Did you know plants talk? And as it turns out, they’re pretty chatty too. The natural world is much more complex than we realize, and yes, even plants have a way of communicating with one another and the organisms around them. It’s just one of countless ways the natural world can surprise us as we continue to discover its countless intricacies. Here, we invite you to explore a few ways plants may surprise you with the language they speak.
A Silent Language
It’s hard to believe plants can speak, but it’s with a language we humans largely can’t perceive – a language spoken chemically. And it’s used to exchange a lot of valuable information. A pool of research has shown that plants release into the air a huge array of VOCs – volatile organic compounds – that allow them to communicate with other plants, micro-organisms, and insects.
These messages can be sent continually – or just in response to key events. They can occur in the air spaces above or below ground. And they can be released across extremely short spaces or over great distances, depending on the “conversation”. An entire field of scientific research is devoted to decoding this language, understanding how and why plants use VOCs to communicate.
Defending Against Invasion
One of the most fascinating ways plants use VOCs is to mount a defensive response to an invasion of plant-chewing insects, infective bacteria, or other pathogens. And these VOCs not only induce a defense in the plant releasing them, but also trigger nearby plants to mount their own defenses too. And this chemical communication doesn’t happen just between plants of the same species either. In one example, wild tobacco can respond to the defensive language of sagebrush and prepare itself for a possible attack as well.
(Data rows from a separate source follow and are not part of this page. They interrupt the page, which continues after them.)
-- pv_equiv track=rewrite | github.com/OwczarekP/AdventOfCode | day4.py | third_check_p2
-- ===== SOURCE A (Python) =====
-- def third_check_p2(password_list):
--     possibilities_3 = []
--     for password in password_list:
--         number = str(password)
--         for digit in number:
--             count_nb = number.count(digit)
--             if count_nb == 2:
--                 possibilities_3.append(password)
--                 break
--     return possibilities_3
-- ===== SOURCE B (Python) =====
-- def has_run_of_two(digits):
--     # digits is sorted, so equal characters form one contiguous run;
--     # scan run by run and succeed on a run of length exactly 2
--     while digits:
--         c = digits[0]
--         run = 0
--         while run < len(digits) and digits[run] == c:
--             run += 1
--         if run == 2:
--             return True
--         digits = digits[run:]
--     return False
--
-- def third_check_p2(password_list):
--     result = []
--     for p in password_list:
--         if has_run_of_two(sorted(str(p))):
--             result.append(p)
--     return result
-- ===== Notes on version B (the rewrite author's own statement) =====
-- stated objective: alternative
-- what changed: Instead of rescanning the digit string per digit with str.count and an early break, B sorts each password's digits so equal digits become one contiguous run, then scans the run lengths once and selects the password if some run has length exactly 2 (sort-then-scan).
import Mathlib
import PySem

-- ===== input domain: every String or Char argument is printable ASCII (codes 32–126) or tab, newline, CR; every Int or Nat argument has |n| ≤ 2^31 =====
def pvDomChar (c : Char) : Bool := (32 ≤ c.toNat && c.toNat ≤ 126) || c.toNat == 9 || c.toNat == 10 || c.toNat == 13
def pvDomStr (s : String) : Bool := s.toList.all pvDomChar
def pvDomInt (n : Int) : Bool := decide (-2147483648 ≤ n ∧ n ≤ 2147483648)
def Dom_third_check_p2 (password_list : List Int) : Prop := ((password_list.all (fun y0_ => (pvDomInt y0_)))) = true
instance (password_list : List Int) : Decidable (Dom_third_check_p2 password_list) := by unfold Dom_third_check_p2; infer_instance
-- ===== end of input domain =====

-- B replaces A's per-digit rescan (str.count inside a loop with break) by sorting each
-- password's digits and scanning the contiguous runs once for a run of length exactly 2 (alternative algorithm).


-- ===== PORT A =====
-- inner loop: 'for digit in number: if number.count(digit) == 2: append; break'
def pvScanA (full : List Char) : List Char → Bool
  | [] => false
  | digit :: rest => if full.count digit == 2 then true else pvScanA full rest

def third_check_p2 (password_list : List Int) : List Int :=
  password_list.foldl
    (fun possibilities_3 password =>
      if pvScanA (PySem.Int.toChars password) (PySem.Int.toChars password) then
        possibilities_3 ++ [password]
      else possibilities_3) []

-- ===== PORT B =====
-- has_run_of_two: outer while consumes one run per iteration; the inner counting
-- while-loop is the length of the equal prefix (takeWhile), digits[run:] is dropWhile.
def pvHasRunOfTwo : List Char → Bool
  | [] => false
  | c :: rest =>
    let run := (rest.takeWhile (fun x => x == c)).length + 1
    if run == 2 then true
    else pvHasRunOfTwo (rest.dropWhile (fun x => x == c))
termination_by l => l.length
decreasing_by
  simpa using Nat.lt_succ_of_le (List.length_dropWhile_le _ _)

def third_check_p2_alt (password_list : List Int) : List Int :=
  password_list.foldl
    (fun result p =>
      if pvHasRunOfTwo (PySem.List.sorted (PySem.Int.toChars p) (fun c => c) false) then
        result ++ [p]
      else result) []

-- ===== PRECONDITION & SPEC =====
def Spec_third_check_p2 (password_list : List Int) (out : List Int) : Prop := out = third_check_p2_alt password_list
instance (password_list : List Int) (out : List Int) : Decidable (Spec_third_check_p2 password_list out) := by unfold Spec_third_check_p2; infer_instance

-- ===== CLAIM (what is proved, stated in full; the proofs are below) =====
def Claim_equal_third_check_p2 : Prop := ∀ (password_list : List Int), Dom_third_check_p2 password_list → Spec_third_check_p2 password_list (third_check_p2 password_list)

-- ===== LEMMAS AND PROOFS =====
lemma pvScanA_iff (full : List Char) (l : List Char) :
    pvScanA full l = true ↔ ∃ d ∈ l, full.count d = 2 := by
  induction l with
  | nil => simp [pvScanA]
  | cons d rest ih =>
    by_cases h : full.count d = 2 <;> simp [pvScanA, h, ih]

-- On a ≤-sorted list, the run scan finds a run of length 2 iff some element has count 2.
lemma pvHasRunOfTwo_iff (l : List Char) (hs : l.Pairwise (· ≤ ·)) :
    pvHasRunOfTwo l = true ↔ ∃ d ∈ l, l.count d = 2 := by
  induction hn : l.length using Nat.strong_induction_on generalizing l with
  | _ n ih =>
  match l, hs with
  | [], _ => simp [pvHasRunOfTwo]
  | c :: rest, hs =>
    have hle : ∀ x ∈ rest, c ≤ x := fun x hx => (List.pairwise_cons.mp hs).1 x hx
    have hsr : rest.Pairwise (· ≤ ·) := (List.pairwise_cons.mp hs).2
    set t := rest.takeWhile (fun x => x == c) with ht
    set r := rest.dropWhile (fun x => x == c) with hr
    have hsplit : rest = t ++ r := (List.takeWhile_append_dropWhile).symm
    have htc : ∀ x ∈ t, x = c := fun x hx => by
      have := List.mem_takeWhile_imp hx; simpa using this
    have hrc : ∀ x ∈ r, x ≠ c := by
      intro x hx
      rcases hrh : r with _ | ⟨h0, rtl⟩
      · simp [hrh] at hx
      · have hh0 : ¬ (h0 == c) = true := by
          have := List.head?_dropWhile_not (fun x => x == c) rest
          rw [← hr, hrh] at this; simpa using this
        have hh0c : h0 ≠ c := by simpa using hh0
        have hh0le : c ≤ h0 := hle h0 (by rw [hsplit, hrh]; simp)
        have hlt : c < h0 := lt_of_le_of_ne hh0le (Ne.symm hh0c)
        have hsr2 : r.Pairwise (· ≤ ·) := hsr.sublist (List.dropWhile_sublist _)
        rw [hrh] at hx hsr2
        rcases List.mem_cons.mp hx with hx1 | hx1
        · exact hx1 ▸ hh0c
        · have : h0 ≤ x := (List.pairwise_cons.mp hsr2).1 x hx1
          exact fun hxc => absurd (hxc ▸ this) (not_le.mpr hlt)
    have hcount_c : (c :: rest).count c = t.length + 1 := by
      have h1 : t.count c = t.length := List.count_eq_length.mpr (fun x hx => by
        have := htc x hx; simp [this])
      have h2 : r.count c = 0 := List.count_eq_zero.mpr (fun hx => (hrc c hx) rfl)
      rw [List.count_cons_self, hsplit, List.count_append, h1, h2]
    have hcount_ne : ∀ d, d ≠ c → (c :: rest).count d = r.count d := by
      intro d hd
      have h1 : t.count d = 0 := List.count_eq_zero.mpr (fun hx => hd (htc d hx))
      rw [hsplit]
      simp [List.count_append, h1, Ne.symm hd]
    have hunf : pvHasRunOfTwo (c :: rest)
        = if t.length + 1 == 2 then true else pvHasRunOfTwo r := by
      rw [pvHasRunOfTwo]
    by_cases h2 : t.length = 1
    · rw [hunf]
      simp only [h2]
      constructor
      · intro _; exact ⟨c, by simp, by rw [hcount_c, h2]⟩
      · intro _; rfl
    · have hlr : r.length < n := by
        rw [← hn]
        exact Nat.lt_succ_of_le (List.length_dropWhile_le _ _)
      have ihr := ih r.length hlr r (hsr.sublist (List.dropWhile_sublist _)) rfl
      have hcond : ¬ ((t.length + 1 == 2) = true) := by simpa using fun h => h2 (by omega)
      rw [hunf, if_neg hcond, ihr]
      constructor
      · rintro ⟨d, hd, hcd⟩
        have hdc : d ≠ c := hrc d hd
        refine ⟨d, ?_, ?_⟩
        · rw [hsplit]; simp [hd]
        · rw [hcount_ne d hdc]; exact hcd
      · rintro ⟨d, hd, hcd⟩
        have hdc : d ≠ c := by
          intro hdce; rw [hdce, hcount_c] at hcd; omega
        have hdr : d ∈ r := by
          rcases List.mem_cons.mp hd with h | h
          · exact absurd h hdc
          · rw [hsplit] at h
            rcases List.mem_append.mp h with h | h
            · exact absurd (htc d h) hdc
            · exact h
        exact ⟨d, hdr, by rw [← hcount_ne d hdc]; exact hcd⟩

-- ===== VERDICT (by name: the statement is the Claim_ definition above) =====
theorem third_check_p2_spec : Claim_equal_third_check_p2 := by
  intro password_list _
  unfold Spec_third_check_p2 third_check_p2 third_check_p2_alt
  rw [PySem.List.foldl_append_if_eq_filter, PySem.List.foldl_append_if_eq_filter]
  refine List.filter_congr (fun p _ => ?_)
  rw [Bool.eq_iff_iff, pvScanA_iff, pvHasRunOfTwo_iff _ ?hs]
  case hs =>
    have := PySem.List.sorted_pairwise (xs := PySem.Int.toChars p) (key := fun c => c) 
    simpa using this
  constructor
  · rintro ⟨d, hd, hc⟩
    refine ⟨d, ?_, ?_⟩
    · exact (PySem.List.mem_sorted _ _ _ _).mpr hd
    · rw [(PySem.List.sorted_perm (PySem.Int.toChars p) (fun c => c) false).count_eq]; exact hc
  · rintro ⟨d, hd, hc⟩
    refine ⟨d, (PySem.List.mem_sorted _ _ _ _).mp hd, ?_⟩
    rw [← (PySem.List.sorted_perm (PySem.Int.toChars p) (fun c => c) false).count_eq]; exact hc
Attracting Natural Enemies
When a plant gets attacked, its VOCs can also send a signal to nearby allies – beneficial insects that help control problematic pests. Seems like a simple plan, but then it gets complicated. Some plant-eating insects carry along “radar-jamming” micro-organisms, which emit their own VOCs and mask those of the plant. And we thought gardens were so peaceful.
According to Benjamin Vogt, author of A New Garden Ethic, many other organisms can pick up these VOC messages too, like hummingbirds, ants, and tortoises. Whether this communication benefits the plant – or the listeners are just “eavesdropping” for their own purposes – is the subject of even more study.
Attracting Pollinators
We love the smell of flowers, but those heady floral scents aren’t just for our benefit – they’re an advertisement of the rich rewards a pollinating insect might find when it visits. And if you’re a plant, pollination is much more cost-effective when the pollinators who visit are specialized to your blooms, making them more likely to carry your pollen to another bloom of the same species.
One of the ways plants use VOCs is to narrow down potential pollinators to those who are the most reliable. This can lead to some very specific relationships between a plant and its preferred pollinator. In one intriguing example, the extraordinary Rafflesia cantleyi – that plant with the bloom that smells like rotting meat – has tuned the chemical make-up of its scent so precisely that 97% of the flies that visit its blooms are members of the one species that can actually transport its pollen.
Responding to Environmental Factors
Other avenues of research have explored how plants respond chemically to changes in their environment too. Vogt describes how some plants send chemical signals underground that let nearby plants know the soil is drying out, meaning it may be time to conserve moisture by closing the stomata in their leaves.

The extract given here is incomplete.